唐钰眼睛一亮,我为什么要担心没地方住?我直接带着孩子们跑路,不就可以了?
夜司寒也不可能为了一个员工追到国外吧!
刚这么想,桌上的内线电话响了。
她接听,是肖煜打来的,让她去楼上。
在肖煜的办公室内——
“什么?生活助理?”唐钰不敢相信。
“是的,夜先生现在正缺一位生活助理,你工作认真,年轻有想法,最主要的是听说你现在的出租屋被人烧了。综合以上,你最合适。”
“出租屋烧了和做生活助理有什么关系?”
“涨工资,生活更有保障。”
谁听到‘涨工资’三个字不心动?养孩子也会更轻松!可唐钰不敢心动!
“我拒绝。”
“这是通知你。”
“我去找夜先生。”
“没有用的,这就是夜先生下达的命令。”肖煜公事公办的口吻。
“这是强迫!”
肖煜笑笑,随后手指往外的秘书部一指,“去找你的工位。”
都不需要人事调令,唐钰直接就进了秘书部,还被新部门的人投以注目礼。
她一个大学未毕业的人,从前台到前台主管再到人人都想进的秘书部,这过程只用了一个月多一点!
其他人会怎么想,她已经无力去想了。
生活助理,就是要管夜司寒的任何工作除外的事,嗯,包括泡咖啡。
将泡好的咖啡端进办公室的时候,夜司寒正在听高层说话。
看到她,只是淡淡地抬眸瞥了她一眼。
倒是让高层的眼神充满好奇。
“有什么问题?”夜司寒高高在上的压迫感传来。
高层立马正襟危坐,“没有。”
唐钰现在晚上不知道住哪里,还成了夜司寒的生活助理,这不是雪上加霜么?
于是,她故意在咖啡递上去的时候,手倾斜,一下子翻在了夜司寒的裤腿上,“哎呀,对不起!”
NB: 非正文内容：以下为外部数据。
-- pv_equiv track=rewrite | github.com/antismash/antismash | antismash/modules/nrps_pks/signatures.py | build_position_list
-- ===== SOURCE A (Python) =====
-- def build_position_list(positions: list[int], reference_seq: str) -> list[int]:
--     """ Adjusts a list of positions to account for gaps in the reference sequence
--
--         Arguments:
--             positions: a list of ints that represent positions of interest in
--                        the reference sequence
--             reference_seq: the (aligned) reference sequence
--
--         Returns:
--             a new list of positions, each >= the original position
--     """
--     poslist = []
--     position = 0
--     for i, ref in enumerate(reference_seq):
--         if ref != "-":
--             if position in positions:
--                 poslist.append(i)
--             position += 1
--     return poslist
-- ===== SOURCE B (Python) =====
-- def build_position_list(positions: list[int], reference_seq: str) -> list[int]:
--     """ Adjusts a list of positions to account for gaps in the reference sequence """
--     index_map = [i for i, ref in enumerate(reference_seq) if ref != "-"]
--     return [index_map[p] for p in range(len(index_map)) if p in positions]
-- ===== Notes on version B (the rewrite author's own statement) =====
-- stated objective: alternative
-- what changed: Replaces the fused loop (counter + membership check + append interleaved) by two separate passes: first a comprehension building the index table of non-gap column indices, then a comprehension selecting the wanted logical positions from that table.
import Mathlib
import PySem

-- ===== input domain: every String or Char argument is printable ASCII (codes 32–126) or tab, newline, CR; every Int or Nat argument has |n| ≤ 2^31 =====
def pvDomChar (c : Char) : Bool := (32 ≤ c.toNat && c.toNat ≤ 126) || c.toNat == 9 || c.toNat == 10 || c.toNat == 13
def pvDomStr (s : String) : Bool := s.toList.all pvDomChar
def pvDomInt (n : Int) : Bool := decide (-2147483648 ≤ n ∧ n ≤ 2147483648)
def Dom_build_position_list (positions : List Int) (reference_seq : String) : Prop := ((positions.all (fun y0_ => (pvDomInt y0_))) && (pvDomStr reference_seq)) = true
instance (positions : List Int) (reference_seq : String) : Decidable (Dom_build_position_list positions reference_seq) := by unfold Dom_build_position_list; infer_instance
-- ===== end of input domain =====

-- B replaces A's fused loop (gap counter + membership check + append) by two passes:
-- build the index table of non-gap columns, then select the wanted logical positions
-- from it (objective: alternative decomposition; same asymptotic cost).


-- ===== PORT A =====
-- for i, ref in enumerate(reference_seq): fused loop with counter `position` and accumulator `poslist`
def build_position_list (positions : List Int) (reference_seq : String) : List Int :=
  ((PySem.List.enumerate reference_seq.toList 0).foldl
    (fun (st : List Int × Int) (p : Int × Char) =>
      if p.2 ≠ '-' then
        (if st.2 ∈ positions then st.1 ++ [p.1] else st.1, st.2 + 1)
      else st)
    ([], 0)).1

-- ===== PORT B =====
-- index_map = [i for i, ref in enumerate(reference_seq) if ref != "-"]
-- return [index_map[p] for p in range(len(index_map)) if p in positions]
def build_position_list_alt (positions : List Int) (reference_seq : String) : List Int :=
  let index_map : List Int :=
    (PySem.List.enumerate reference_seq.toList 0).filterMap
      (fun p => if p.2 ≠ '-' then some p.1 else none)
  ((List.range index_map.length).filter (fun (p : Nat) => decide ((p : Int) ∈ positions))).map
    (fun p => index_map.getD p 0)

-- ===== PRECONDITION & SPEC =====
def Spec_build_position_list (positions : List Int) (reference_seq : String) (out : List Int) : Prop := out = build_position_list_alt positions reference_seq
instance (positions : List Int) (reference_seq : String) (out : List Int) : Decidable (Spec_build_position_list positions reference_seq out) := by unfold Spec_build_position_list; infer_instance

-- ===== CLAIM (what is proved, stated in full; the proofs are below) =====
def Claim_equal_build_position_list : Prop := ∀ (positions : List Int) (reference_seq : String), Dom_build_position_list positions reference_seq → Spec_build_position_list positions reference_seq (build_position_list positions reference_seq)

-- ===== LEMMAS AND PROOFS =====

/-- Select from the index table `m` the entries whose logical position (counting from `c`)
is a member of `positions`: the common denominator of the two programs. -/
def pvSel (positions : List Int) : List Int → Int → List Int
  | [], _ => []
  | x :: m, c => (if c ∈ positions then [x] else []) ++ pvSel positions m (c + 1)

lemma pvA_loop (positions : List Int) (l : List (Int × Char)) (acc : List Int) (c : Int) :
    (l.foldl
      (fun (st : List Int × Int) (p : Int × Char) =>
        if p.2 ≠ '-' then
          (if st.2 ∈ positions then st.1 ++ [p.1] else st.1, st.2 + 1)
        else st)
      (acc, c)).1
    = acc ++ pvSel positions
        (l.filterMap (fun p => if p.2 ≠ '-' then some p.1 else none)) c := by
  induction l generalizing acc c with
  | nil => simp [pvSel]
  | cons p l ih =>
    rw [List.foldl_cons]
    by_cases hg : p.2 = '-'
    · rw [if_neg (by simp [hg])]
      rw [ih]
      simp [hg]
    · rw [if_pos hg]
      by_cases hm : c ∈ positions
      · rw [if_pos hm, ih]
        simp [hg, hm, pvSel]
      · rw [if_neg hm, ih]
        simp [hg, hm, pvSel]

lemma pvB_loop (positions : List Int) (m : List Int) (c : Int) :
    ((List.range m.length).filter (fun (p : Nat) => decide ((c + (p : Int)) ∈ positions))).map
      (fun p => m.getD p 0) = pvSel positions m c := by
  induction m generalizing c with
  | nil => simp [pvSel]
  | cons x m ih =>
    rw [List.length_cons, List.range_succ_eq_map, List.filter_cons, List.filter_map]
    have hpred : ((List.range m.length).filter
        ((fun (p : Nat) => decide ((c + (p : Int)) ∈ positions)) ∘ Nat.succ))
        = (List.range m.length).filter
            (fun (p : Nat) => decide (((c + 1) + (p : Int)) ∈ positions)) := by
      apply List.filter_congr
      intro p _
      simp only [Function.comp]
      have : c + ((Nat.succ p : Nat) : Int) = (c + 1) + (p : Int) := by push_cast; ring
      rw [this]
    rw [hpred]
    by_cases hm : c ∈ positions
    · simpa [hm, pvSel, List.map_map, Function.comp_def, List.getD_cons_succ,
        List.getD_cons_zero] using ih (c + 1)
    · simpa [hm, pvSel, List.map_map, Function.comp_def, List.getD_cons_succ,
        List.getD_cons_zero] using ih (c + 1)

-- ===== VERDICT (by name: the statement is the Claim_ definition above) =====
theorem build_position_list_spec : Claim_equal_build_position_list := by
  intro positions reference_seq _
  show build_position_list positions reference_seq = build_position_list_alt positions reference_seq
  have h := pvB_loop positions
    ((PySem.List.enumerate reference_seq.toList 0).filterMap
      (fun p => if p.2 ≠ '-' then some p.1 else none)) 0
  simp only [zero_add] at h
  rw [build_position_list, pvA_loop, List.nil_append, ← h, build_position_list_alt]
夜司寒的墨眉紧拧,身体僵着,凌厉的视线盯着自己大腿处裤子上的那一片咖啡水渍,脸色阴沉得吓人。
高层都吓坏了,立马训斥,“你怎么做事的?咖啡都端不好,夜先生的裤子是你能赔得起的么?”
“我不是故意的……”唐钰抽了旁边的纸巾要去给夜司寒擦裤子。
刚要碰到,手腕被扣住,如铁链般的硬度禁锢着。
唐钰对上夜司寒那双古井无波的黑眸时,身体因害怕而哆嗦了下。
脑子里蹦出一个念头——自己在铤而走险。
“出去。”夜司寒低沉的声音不怒自威。
唐钰以为说的是她,想抽出手腕,却发现动不了丝毫。
而旁边的高层转身离开了,出去后,带上门。
办公室内只剩下唐钰一个人面对夜司寒了。
空气中的氧气反而更稀薄,让她惴惴不安的同时,呼吸困难。
“夜先生……”唐钰感觉自己的手臂都要麻痹了,忍不住开口。
手腕一松,接着就听到夜司寒那一声吩咐,“舔干净。”
“啊?”唐钰怀孕自己是不是听错了。视线受惊地盯着那裤子上的咖啡水渍……想想那个画面,头皮就发麻。
现在明白过来,夜司寒为什么阻止她拿餐巾纸擦,为什么让高层出去了。
“我……我赔你裤子钱。”唐钰觉得自己做不到。
“这套西装三十二万,抹去零头,那就赔三十万吧!”
“什……什么?”唐钰的脸都白了。
她一点不怀疑这个价格,因为夜司寒权势滔天的身份,光手腕上那块男式手表,价格就不低于三位数。
“自己选。”夜司寒的视线锐利地似乎要将她对穿过。
唐钰哪来那么多钱赔?她还要养四个孩子呢!
……夜司寒的用意根本不是将裤子舔干净,怎么可能舔得干净,不过是这个男人的恶趣味罢了!
权衡利弊之后,她咬了咬唇,硬着头皮凑上前。
淡淡的咖啡味,让她心慌意乱。
办公室内,沙发处的那个画面,从进门的位置看去,绝对是能让人想入非非,随后面红耳赤。
夜司寒看她努力又脸红的样子,呼吸有些变粗。
在唐钰恐慌地想要逃离时,大掌一下子扣在了她的后脑勺上,声音暗哑危险,“干净了?”
“对……对不起,下次我不会再将咖啡倒您身上了……”唐钰不安地道歉。
夜司寒扣住她的下颚,提起她的脸,黑眸睥睨着她,“在我面前耍小聪明,要能承受后果。嗯?”
“知……知道了。”
“重新倒杯来。”
“是。”下颚的手松开,她才敢起身。